Though it would seem a ripe target for skewering, Owens doesn’t go for the throat of all the unspeakable difficulties he no doubt encountered in his young life. He seems a pretty genuine fellow, choosing instead to embrace the unique opportunities and places with which he has been presented. He speaks candidly about his life, romance, music, and heroes, some of it still stunted around middle school and trying furiously to catch up on all the teenage misadventures he missed while admiring and imitating the leather jackets from afar. Thus, in some sense, his compulsorily skewed worldview and love of unlikely favorites (like Michael Jackson’s Dangerous and Beyonce’s first disc from I Am…Sasha Fierce) make him all the more believable as an artist.

The few scraps of secular music he was able to steal away as a child had a profound effect on his musical sentiments, as did the chord progressions he aped while busking covers of the Everly Brothers and the Fleetwoods. His style as a guitarist, in fact, is basically a fusion of those late 50s pop favorites and the energy and attitude of the punk aesthetic he pursued so ruthlessly in his early 20s. Take his favoring of the major-to-minor fourth chord shift at the end of a phrase (“Lust For Life,” “Laura,” “Hellhole Ratrace”): it’s a page torn right from the 60s pop playbook all the way up to Radiohead’s “Creep.” That there are decades’ worth of missed music behind him is clearly of some significance; it should, for this reason, perhaps be less surprising that his songwriting seems so uniquely and sparingly seasoned.
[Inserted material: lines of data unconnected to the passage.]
-- pv_equiv track=rewrite | github.com/openkim/kim-tools | crystal_genome_util/aflow_util.py | get_formula_from_prototype
-- ===== SOURCE A (Python) =====
-- from typing import Dict, List, Tuple, Union
--
-- def get_formula_from_prototype(prototype_label: str) -> Tuple[str,int,int]:
--     """
--     Returns the stoichiometric formula, number of independent species in it,
--     and the number of atoms per formula by analyzing the stoichiometric prefix
--     in an AFLOW prototype label.
--
--     Args:
--         prototype_label :
--             AFLOW prototype label
--
--     Returns:
--         * The stoichimetric formula (e.g. `AB2C3`)
--         * Number of independent atoms in the stoichiometric formula (e.g. `AB2C3` has 3 independent species: `A`, `B` and `C`)
--         * Number of independent atoms in the stoichiometric formula (e.g. `AB2C3` has 1 `A` + 2 `B` + 3 `C`  for 6 atoms in the formula)
--
--     """
--     # Verify that the number species matches the prototype
--     formula = prototype_label.split("_")[0]
--     letters = "".join([char for char in formula if not char.isdigit()])
--     number_independent_species = len(letters)
--
--     # Compute number of atoms per formula
--     number_atoms_per_formula = 0
--     for i in range(number_independent_species):
--         i1 = formula.index(letters[i])
--         if i < number_independent_species - 1:
--             i2 = formula.index(letters[i + 1])
--         else:
--             i2 = len(formula)
--         if i2 - i1 > 1:
--             number_atoms_per_formula += int(formula[i1 + 1 : i2])
--         else:
--             number_atoms_per_formula += 1
--
--     # Return results
--     return formula, number_independent_species, number_atoms_per_formula
-- ===== SOURCE B (Python) =====
-- def get_formula_from_prototype(prototype_label):
--     """Single left-to-right scan over the formula prefix: each non-digit starts a
--     species and consumes its following digit run; no index() lookups, no rescans."""
--     formula = prototype_label.split("_")[0]
--     species = 0
--     atoms = 0
--     i = 0
--     n = len(formula)
--     while i < n:
--         if formula[i].isdigit():
--             i += 1  # leading digits precede any species; A ignores them too
--             continue
--         species += 1
--         j = i + 1
--         while j < n and formula[j].isdigit():
--             j += 1
--         atoms += int(formula[i + 1:j]) if j > i + 1 else 1
--         i = j
--     return formula, species, atoms
-- ===== Notes on version B (the rewrite author's own statement) =====
-- stated objective: simpler
-- what changed: B replaces A's build-letters-then-index scheme (formula.index lookups per species plus re-slicing and re-parsing) with one left-to-right scan that counts each non-digit character and consumes its following digit run directly.
-- outside the precondition, e.g. on get_formula_from_prototype('AA'): A raises ValueError, B returns ('AA', 2, 2); on get_formula_from_prototype('--1'): A returns ('--1', 2, 0), B returns ('--1', 2, 2)
import Mathlib
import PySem
-- inner loop: for student in dict.fromkeys(capture)
def bCapture (st : PySem.Dict String (Int × Int)) (p : Int × List String) :
    PySem.Dict String (Int × Int) :=
  (PySem.List.dedup p.2).foldl (fun st student => st.insert student (bVal p.1 st student)) st

def bStatus (cf : Int × Int) : String :=
  if cf.1 ≥ 6 then "Present"
  else if cf.1 < 5 then "Early Left"
  else if cf.2 ≥ 2 then "Late Comer"
  else "Unknown"

def generate_final_attendance_alt (all_detections : List (List String)) (total_captures : Int) : List (String × String) :=
  let stats : PySem.Dict String (Int × Int) :=
    (PySem.List.enumerate all_detections 0).foldl bCapture PySem.Dict.empty
  (stats.items.foldl (fun r q => r.insert q.1 (bStatus q.2)) PySem.Dict.empty).items

-- ===== PRECONDITION & SPEC =====
def Spec_generate_final_attendance (all_detections : List (List String)) (total_captures : Int) (out : List (String × String)) : Prop := out = generate_final_attendance_alt all_detections total_captures
instance (all_detections : List (List String)) (total_captures : Int) (out : List (String × String)) : Decidable (Spec_generate_final_attendance all_detections total_captures out) := by unfold Spec_generate_final_attendance; infer_instance

-- ===== CLAIM (what is proved, stated in full; the proofs are below) =====
def Claim_equal_generate_final_attendance : Prop := ∀ (all_detections : List (List String)) (total_captures : Int), Dom_generate_final_attendance all_detections total_captures → Spec_generate_final_attendance all_detections total_captures (generate_final_attendance all_detections total_captures)

-- ===== LEMMAS AND PROOFS =====

-- number of captures containing s, and index of the first one
def cntS (s : String) (L : List (List String)) : Nat := L.countP (fun c => c.contains s)
def fIdx (s : String) (L : List (List String)) : Nat := L.findIdx (fun c => c.contains s)

lemma foldl_update_eq (L : List (List String)) :
    ∀ s : PySem.Set String,
      L.foldl (fun s detection => PySem.Set.update s detection) s = PySem.Set.update s L.flatten := by
  induction L with
  | nil => intro s; simp [PySem.Set.update_nil]
  | cons c L ih =>
    intro s
    simp [List.foldl_cons, List.flatten_cons, ih, PySem.Set.update_append]

lemma inner_get? (i : Int) (l : List String) :
    ∀ (st : PySem.Dict String (Int × Int)) (s : String), l.Nodup →
      (l.foldl (fun st student => st.insert student (bVal i st student)) st).get? s =
        if s ∈ l then some (bVal i st s) else st.get? s := by
  induction l with
  | nil => intro st s _; simp
  | cons x l ih =>
    intro st s hl
    have hx : x ∉ l := (List.nodup_cons.mp hl).1
    have hl' : l.Nodup := (List.nodup_cons.mp hl).2
    rw [List.foldl_cons, ih _ s hl']
    by_cases hsx : s = x
    · subst hsx
      have hsl : s ∉ l := hx
      simp [hsl, PySem.Dict.get?_insert_self]
    · have h1 : (st.insert x (bVal i st x)).get? s = st.get? s :=
        PySem.Dict.get?_insert_of_ne _ _ hsx
      have h2 : bVal i (st.insert x (bVal i st x)) s = bVal i st s := by
        simp only [bVal] at h1 ⊢
        rw [h1]
      rw [h1, h2]
      simp [List.mem_cons, hsx]
-- pv_equiv track=rewrite | github.com/aorursy/KT_dataset_py | mumrichello_rds-1-restaurants.py | badRev
-- ===== SOURCE A (Python) =====
-- def badRev(s):
--
--     if s=='[[], []]': return(0)
--
--     else:
--
--         b=(s.split("'], ['"))[0][3:].split("', '")
--
--         retkol=0
--
--         for a in b:
--
--             for c in a.split():
--
--                 if c.lower() in badWords:
--
--                     retkol+=1
--
--         return(retkol)
--
-- badWords = ['pricey','price','bad','worst','but','awfull','average','never','?','seriously','wasting','waste','trash']
-- ===== SOURCE B (Python) =====
-- badWords = ['pricey','price','bad','worst','but','awfull','average','never','?','seriously','wasting','waste','trash']
--
-- def _tokens(s):
--     # lowercased whitespace words of the first bracketed list, parsed exactly as A does
--     first = s.split("'], ['")[0][3:]
--     return [w.lower() for part in first.split("', '") for w in part.split()]
--
-- def badRev(s):
--     if s == '[[], []]':
--         return 0
--     toks = _tokens(s)
--     return sum(toks.count(w) for w in badWords)
-- ===== Notes on version B (the rewrite author's own statement) =====
-- stated objective: alternative
-- what changed: Keeps the guard and A's exact parsing (factored into a tokenizer helper that yields the lowercased word list), but removes A's nested per-word membership loop: badRev instead makes an inverted pass over the 13 bad words, summing each one's occurrence count in the token list.
import Mathlib
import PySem

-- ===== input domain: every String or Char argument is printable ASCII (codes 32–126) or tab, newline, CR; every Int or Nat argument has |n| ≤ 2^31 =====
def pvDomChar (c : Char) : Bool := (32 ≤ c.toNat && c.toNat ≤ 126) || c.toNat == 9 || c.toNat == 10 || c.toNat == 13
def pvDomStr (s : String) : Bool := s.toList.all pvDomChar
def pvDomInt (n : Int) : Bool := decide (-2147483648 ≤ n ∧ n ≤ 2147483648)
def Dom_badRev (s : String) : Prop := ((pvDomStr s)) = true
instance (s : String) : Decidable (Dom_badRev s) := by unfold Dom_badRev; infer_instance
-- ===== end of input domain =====

-- B keeps A's guard and parsing (factored into a tokenizer helper) but replaces the nested
-- per-word membership loop by an inverted pass summing each bad word's count in the token list
-- (objective: alternative).


-- ===== PORT A =====
-- module constant badWords, shared by both Pythons
def badWordsPy : List String :=
  ["pricey","price","bad","worst","but","awfull","average","never","?","seriously","wasting","waste","trash"]

-- s.split(sep) with a nonempty literal sep never raises (split? = some, read back with getD []),
-- and [0] on a split result never raises (split always returns a nonempty list; headD "" is exact).
def badRev (s : String) : Int :=
  if s = "[[], []]" then 0
  else
    let b := (PySem.Str.split? (PySem.Str.slice (((PySem.Str.split? s "'], ['").getD []).headD "") (some 3) none) "', '").getD []
    b.foldl (fun retkol a =>
      (PySem.Str.split₀ a).foldl (fun retkol c =>
        if badWordsPy.contains (PySem.Str.lower c) then retkol + 1 else retkol) retkol) 0

-- ===== PORT B =====
-- helper _tokens of Source B: the lowercased whitespace words of the first bracketed list
def badRevTokens (s : String) : List String :=
  let first := PySem.Str.slice (((PySem.Str.split? s "'], ['").getD []).headD "") (some 3) none
  ((PySem.Str.split? first "', '").getD []).flatMap
    (fun part => (PySem.Str.split₀ part).map PySem.Str.lower)

def badRev_alt (s : String) : Int :=
  if s = "[[], []]" then 0
  else (badWordsPy.map (fun w => ((badRevTokens s).count w : Int))).sum

-- ===== PRECONDITION & SPEC =====
def Spec_badRev (s : String) (out : Int) : Prop := out = badRev_alt s
instance (s : String) (out : Int) : Decidable (Spec_badRev s out) := by unfold Spec_badRev; infer_instance

-- ===== CLAIM (what is proved, stated in full; the proofs are below) =====
def Claim_equal_badRev : Prop := ∀ (s : String), Dom_badRev s → Spec_badRev s (badRev s)

-- ===== LEMMAS AND PROOFS =====
-- summing "1 if w == v else 0" over a list counts w's occurrences in it
theorem sum_ite_beq_eq_count (bad : List String) (w : String) :
    (bad.map (fun v => (if w == v then (1 : Int) else 0))).sum = (bad.count w : Int) := by
  induction bad with
  | nil => simp
  | cons v bs ih =>
    simp only [List.map_cons, List.sum_cons, List.count_cons, ih, Bool.beq_comm (a := v) (b := w)]
    push_cast
    split_ifs <;> ring

-- with a duplicate-free word list, summing per-word counts is counting membership hits
theorem sum_counts_eq_countP (bad : List String) (h : bad.Nodup) (ws : List String) :
    (bad.map (fun v => (ws.count v : Int))).sum = (ws.countP (fun w => bad.contains w) : Int) := by
  induction ws with
  | nil => simp
  | cons w t ih =>
    simp only [List.count_cons, List.countP_cons]
    push_cast
    rw [PySem.List.sum_map_add_int, ih, sum_ite_beq_eq_count]
    by_cases hm : w ∈ bad
    · rw [List.count_eq_one_of_mem h hm, if_pos (List.contains_iff_mem.mpr hm)]
      push_cast; ring
    · rw [List.count_eq_zero_of_not_mem hm,
          if_neg (fun hc => hm (List.contains_iff_mem.mp hc))]
      push_cast; ring

-- ===== VERDICT (by name: the statement is the Claim_ definition above) =====
theorem badRev_spec : Claim_equal_badRev := by
  intro s _
  unfold Spec_badRev badRev badRev_alt badRevTokens
  by_cases hs : s = "[[], []]"
  · simp [hs]
  · simp only [if_neg hs]
    simp only [PySem.List.foldl_if_add_one, PySem.List.foldl_add]
    simp only [zero_add]
    rw [sum_counts_eq_countP badWordsPy (by decide)]
    simp only [List.countP_flatMap, List.countP_map, Function.comp_def]
    rw [Nat.cast_list_sum, List.map_map]
    rfl
-- pv_equiv track=rewrite | github.com/GlebMoskalev/dt-notibot | bot/hanlders/schedule.py | __parse_orgnizers
-- ===== SOURCE A (Python) =====
-- from typing import List
--
-- def __parse_orgnizers(orgs: str) -> List[str]:
--     orgs = orgs.strip()
--     while '  ' in orgs:
--         orgs = orgs.replace('  ', ' ')
--     while ', ' in orgs:
--         orgs = orgs.replace(', ', ',')
--     while ' ,' in orgs:
--         orgs = orgs.replace(' ,', ',')
--     return orgs.split(',')
-- ===== SOURCE B (Python) =====
-- from typing import List
--
--
-- def __parse_orgnizers(orgs: str) -> List[str]:
--     result = []
--     tok = ''
--     pending = False
--     for ch in orgs.strip():
--         if ch == ',':
--             result.append(tok)
--             tok = ''
--             pending = False
--         elif ch == ' ':
--             if tok:
--                 pending = True
--         else:
--             if pending:
--                 tok += ' '
--                 pending = False
--             tok += ch
--     result.append(tok)
--     return result
-- ===== Notes on version B (the rewrite author's own statement) =====
-- stated objective: alternative
-- what changed: B replaces A's staged fixpoint replace-loops over the whole string (collapse double spaces, then delete spaces after commas, then before commas, then split) by a single left-to-right character scan with an accumulator (current token plus a pending-space flag) that splits on commas and normalizes spaces on the fly.
import Mathlib
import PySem
-- pv_equiv track=rewrite | github.com/kislay-yadav/Ytdown | bot-1.py | _get_available_qualities
-- ===== SOURCE A (Python) =====
-- from typing import Dict, List, Optional, Tuple, Callable
--
-- def _get_available_qualities(formats: List[Dict]) -> List[str]:
--     available = set()
--     quality_heights = {
--         144: "144p", 240: "240p", 360: "360p", 480: "480p",
--         720: "720p", 1080: "1080p", 1440: "1440p", 2160: "2160p"
--     }
--
--     for fmt in formats:
--         height = fmt.get('height')
--         if height:
--             for h, q in quality_heights.items():
--                 if height >= h:
--                     available.add(q)
--
--     quality_order = ["144p", "240p", "360p", "480p", "720p", "1080p", "1440p", "2160p"]
--     return [q for q in quality_order if q in available]
-- ===== SOURCE B (Python) =====
-- def _get_available_qualities(formats):
--     # Pass 1: extract heights; pass 2: max of truthy heights; then the
--     # available labels are exactly a prefix of the order list (thresholds
--     # are increasing), found with a while loop and returned by slicing.
--     heights = [f.get('height') for f in formats]
--     m = 0
--     for h in heights:
--         if h:
--             m = max(m, h)
--     thresholds = [144, 240, 360, 480, 720, 1080, 1440, 2160]
--     labels = ["144p", "240p", "360p", "480p", "720p", "1080p", "1440p", "2160p"]
--     n = 0
--     while n < len(thresholds) and thresholds[n] <= m:
--         n += 1
--     return labels[:n]
-- ===== Notes on version B (the rewrite author's own statement) =====
-- stated objective: simpler
-- what changed: Replaces A's nested loop unioning labels into a set with staged passes: extract heights, take the max of truthy heights, then return the prefix of the label list whose thresholds the max reaches (correct because thresholds are increasing, so available labels form a prefix).
import Mathlib
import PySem

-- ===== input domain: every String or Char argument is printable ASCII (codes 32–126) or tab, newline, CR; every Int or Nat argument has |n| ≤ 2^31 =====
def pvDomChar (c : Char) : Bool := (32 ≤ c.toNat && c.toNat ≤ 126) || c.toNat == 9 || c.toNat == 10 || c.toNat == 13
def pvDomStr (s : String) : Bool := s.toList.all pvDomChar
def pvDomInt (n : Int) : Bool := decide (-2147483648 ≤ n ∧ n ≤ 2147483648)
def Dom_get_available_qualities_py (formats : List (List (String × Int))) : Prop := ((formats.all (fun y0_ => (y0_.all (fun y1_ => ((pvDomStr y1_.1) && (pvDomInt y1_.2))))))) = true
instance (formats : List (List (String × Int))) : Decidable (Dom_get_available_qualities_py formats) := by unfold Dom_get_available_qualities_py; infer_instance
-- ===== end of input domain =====

-- B replaces A's nested per-format set-union loop by staged passes: extract heights, max of truthy heights, then a prefix of the label list (simpler, same result).

-- ===== PORT A =====
-- quality_heights dict, iterated via .items(): ported as its insertion-ordered pair list
def pvQualityHeights : List (Int × String) :=
  [(144, "144p"), (240, "240p"), (360, "360p"), (480, "480p"),
   (720, "720p"), (1080, "1080p"), (1440, "1440p"), (2160, "2160p")]

def pvQualityOrder : List String :=
  ["144p", "240p", "360p", "480p", "720p", "1080p", "1440p", "2160p"]

def get_available_qualities_py (formats : List (List (String × Int))) : List String :=
  let available : PySem.Set String :=
    formats.foldl (fun avail fmt =>
      match (PySem.Dict.mk fmt).get? "height" with
      | none => avail
      | some h =>
        if h ≠ 0 then
          pvQualityHeights.foldl (fun av p => if h ≥ p.1 then PySem.Set.add av p.2 else av) avail
        else avail) PySem.Set.empty
  pvQualityOrder.filter (fun q => PySem.Set.contains available q)

-- ===== PORT B =====
def pvThresholdsB : List Int := [144, 240, 360, 480, 720, 1080, 1440, 2160]

def pvLabelsB : List String :=
  ["144p", "240p", "360p", "480p", "720p", "1080p", "1440p", "2160p"]

-- the while loop 'n = 0; while n < len(thresholds) and thresholds[n] <= m: n += 1'
def pvPrefixLen (m : Int) : List Int → Nat
  | [] => 0
  | t :: ts => if t ≤ m then pvPrefixLen m ts + 1 else 0

def get_available_qualities_py_alt (formats : List (List (String × Int))) : List String :=
  let heights : List (Option Int) := formats.map (fun f => (PySem.Dict.mk f).get? "height")
  let m : Int := heights.foldl (fun m h =>
    match h with
    | none => m
    | some h => if h ≠ 0 then max m h else m) 0
  pvLabelsB.take (pvPrefixLen m pvThresholdsB)    -- labels[:n], n ≥ 0: exact

-- ===== PRECONDITION & SPEC =====
def Spec_get_available_qualities_py (formats : List (List (String × Int))) (out : List String) : Prop := out = get_available_qualities_py_alt formats
instance (formats : List (List (String × Int))) (out : List String) : Decidable (Spec_get_available_qualities_py formats out) := by unfold Spec_get_available_qualities_py; infer_instance

-- ===== CLAIM (what is proved, stated in full; the proofs are below) =====
def Claim_equal_get_available_qualities_py : Prop := ∀ (formats : List (List (String × Int))), Dom_get_available_qualities_py formats → Spec_get_available_qualities_py formats (get_available_qualities_py formats)

-- ===== LEMMAS AND PROOFS =====

-- membership in A's inner fold over the table
lemma mem_inner_fold (l : List (Int × String)) (s : PySem.Set String) (h : Int) (y : String) :
    y ∈ l.foldl (fun av p => if h ≥ p.1 then PySem.Set.add av p.2 else av) s ↔
      y ∈ s ∨ ∃ p ∈ l, h ≥ p.1 ∧ y = p.2 := by
  induction l generalizing s with
  | nil => simp
  | cons p l ih =>
    simp only [List.foldl_cons]
    by_cases hp : h ≥ p.1
    · rw [if_pos hp, ih]
      simp [PySem.Set.mem_add, hp]
      tauto
    · rw [if_neg hp, ih]
      simp [hp]

-- for a table entry, some entry of the table is reached by h iff this entry's threshold is
lemma exists_table (p : Int × String) (hp : p ∈ pvQualityHeights) (h : Int) :
    (∃ p' ∈ pvQualityHeights, h ≥ p'.1 ∧ p.2 = p'.2) ↔ h ≥ p.1 := by
  fin_cases hp <;> simp [pvQualityHeights]

-- loop invariant: A's set and B's running max stay related
lemma fold_invariant (formats : List (List (String × Int))) (s : PySem.Set String) (m : Int)
    (hinv : ∀ p ∈ pvQualityHeights, (p.2 ∈ s ↔ p.1 ≤ m)) :
    ∀ p ∈ pvQualityHeights,
      (p.2 ∈ formats.foldl (fun avail fmt =>
          match (PySem.Dict.mk fmt).get? "height" with
          | none => avail
          | some h =>
            if h ≠ 0 then
              pvQualityHeights.foldl (fun av p => if h ≥ p.1 then PySem.Set.add av p.2 else av) avail
            else avail) s ↔
        p.1 ≤ (formats.map (fun f => (PySem.Dict.mk f).get? "height")).foldl (fun m h =>
          match h with
          | none => m
          | some h => if h ≠ 0 then max m h else m) m) := by
  induction formats generalizing s m with
  | nil => exact hinv
  | cons fmt rest ih =>
    simp only [List.map_cons, List.foldl_cons]
    cases hg : (PySem.Dict.mk fmt).get? "height" with
    | none => exact ih s m hinv
    | some h =>
      dsimp only
      by_cases hz : h ≠ 0
      · rw [if_pos hz, if_pos hz]
        refine ih _ (max m h) ?_
        intro p hp
        rw [mem_inner_fold, hinv p hp, exists_table p hp h]
        omega
      · rw [if_neg hz, if_neg hz]
        exact ih s m hinv

-- filtering the order list against the set equals taking the prefix, given the membership characterisation
lemma filter_eq_take (l : List (Int × String)) (s : PySem.Set String) (m : Int)
    (hsort : l.Pairwise (fun a b => a.1 ≤ b.1))
    (H : ∀ p ∈ l, (p.2 ∈ s ↔ p.1 ≤ m)) :
    (l.map Prod.snd).filter (fun q => PySem.Set.contains s q) =
      (l.map Prod.snd).take (pvPrefixLen m (l.map Prod.fst)) := by
  induction l with
  | nil => rfl
  | cons p l ih =>
    obtain ⟨hhead, htail⟩ := List.pairwise_cons.mp hsort
    have Hp := H p (List.mem_cons_self)
    simp only [List.map_cons, List.filter_cons, pvPrefixLen]
    by_cases hle : p.1 ≤ m
    · have : PySem.Set.contains s p.2 = true := by
        simpa [PySem.Set.contains] using Hp.mpr hle
      rw [this, if_pos hle]
      simp only [List.take_succ_cons]
      rw [ih htail (fun q hq => H q (List.mem_cons_of_mem _ hq))]
      simp
    · have : PySem.Set.contains s p.2 = false := by
        simp only [PySem.Set.contains]
        simpa using fun hm => hle (Hp.mp hm)
      simp only [this, Bool.false_eq_true, if_false, if_neg hle, List.take_zero]
      -- none of the remaining labels is in the set (their thresholds are even larger)
      apply List.filter_eq_nil_iff.mpr
      intro q hq
      obtain ⟨p', hp', rfl⟩ := List.mem_map.mp hq
      have := H p' (List.mem_cons_of_mem _ hp')
      have h2 : ¬ p'.1 ≤ m := fun hc => hle (le_trans (hhead p' hp') hc)
      simpa using fun hm => h2 (this.mp hm)

-- ===== VERDICT (by name: the statement is the Claim_ definition above) =====
theorem get_available_qualities_py_spec : Claim_equal_get_available_qualities_py := by
  intro formats _
  unfold Spec_get_available_qualities_py get_available_qualities_py get_available_qualities_py_alt
  have hinv := fold_invariant formats PySem.Set.empty 0
    (by intro p hp; fin_cases hp <;> simp [PySem.Set.empty])
  rw [show pvQualityOrder = pvQualityHeights.map Prod.snd from rfl,
      show pvLabelsB = pvQualityHeights.map Prod.snd from rfl,
      show pvThresholdsB = pvQualityHeights.map Prod.fst from rfl]
  exact filter_eq_take pvQualityHeights _ _ (by decide) hinv
-- ===== LEMMAS AND PROOFS =====

-- proof-side abbreviations for A's inner loop body, the (i, j) traversal order, and both results

def pvStep (cs : List Char) (st2 : PySem.Dict (List Char) (PySem.Set Int) × List (List Int)) (p : Int × Int) : PySem.Dict (List Char) (PySem.Set Int) × List (List Int) :=
  let sub := PySem.List.slice cs (some p.2) (some (p.1 + 1))
  let v := st2.1.getD sub []
  if v ≠ [] then (st2.1.insert sub [], v.foldl (fun a k => PySem.List.pySetD a k [p.2, p.1]) st2.2) else st2

def pvPairs (n ceil : Int) : List (Int × Int) :=
  (PySem.List.pyRange 0 n 1).flatMap (fun i => (PySem.List.pyRange (max (i - ceil + 1) 0) (i + 1) 1).map (fun j => (i, j)))

def pvFirst (cs : List Char) (P : List (Int × Int)) (t : List Char) : Option (Int × Int) :=
  P.find? (fun p => PySem.List.slice cs (some p.2) (some (p.1 + 1)) == t)

def pvOut (cs : List Char) (P : List (Int × Int)) (t : List Char) : List Int :=
  match pvFirst cs P t with
  | some p => [p.2, p.1]
  | none => [-1, -1]

def pvAns (cs t : List Char) : List Int :=
  if 0 ≤ PySem.Chars.find cs t then
    [PySem.Chars.find cs t, PySem.Chars.find cs t + (t.length : Int) - 1]
  else [-1, -1]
Girls’ “Laura” from Album.


Most of Owens’ lyrics have all the depth of a Neil Sedaka Collection, and perhaps it’s only due to his affected delivery, but his vocals still retain the warmth of jagged emotion: “reach out and touch me / I’m right here / and I don’t want to fight anymore / I really want to be your friend forever / friends forever (“Laura”).” Aside from the relentlessly catchy single “Lust For Life,” the seven minute heartbreak crooner “Hellhole Ratrace”  is probably the most feted track on Album. Owens sways his way plaintively enough through a few washed-out choruses before Girls turn the fuzz firehose loose and and the rest of the track becomes an extended “Hey Jude”-type coda, but the track’s repetition doesn’t seem worth the length, ultimately. “Morning Light” thrashes out an intro that sounds a whole lot like a cheap parody of Sonic Youth’s “Mote,” but it thankfully ends up being a late-breaking success with a fantastic guitar line as its pulsing impetus.

Elsewhere, Girls wholeheartedly succeed on the aforementioned “Lust For Life” and “Laura,” but also on the weepy “Ghostmouth,” the glittering acoustic intro of “Goddamn,” and the roaring quarter-mile anthem “Big Bad Mean Motherfucker.” “Curls” quietly revisits one of Owens’ earlier band attempts, actually; his former band went by the same name. Girls as a moniker, in fact, was a snap decision, chosen mostly because it rhymed with Curls. As the better part of its substance was a continuation of the same vein of songwriting (only without Owens’ now-ex-girlfriend), perhaps it only seemed civil.

So, does all this against-the-odds ascendancy add up to the crown jewel of the lo-fi scene this year? You be the judge, but the verdict is in on one thing: the ultimate crossover album? Get real. Certain critics would have you subscribe to the stunted belief that Girls have an instant sleeper classic; they’re calling Shawshank Redemption on the many Forrest Gumps released alongside Album in 2009. The obvious truth, however, is that it’s still a lo-fi album in a world where bands like Nickelback move millions of records and sell out the biggest venue any given city can muster up. Girls may have cracked the Billboard 200, but they certainly can’t have any delusions about sales, for one thing.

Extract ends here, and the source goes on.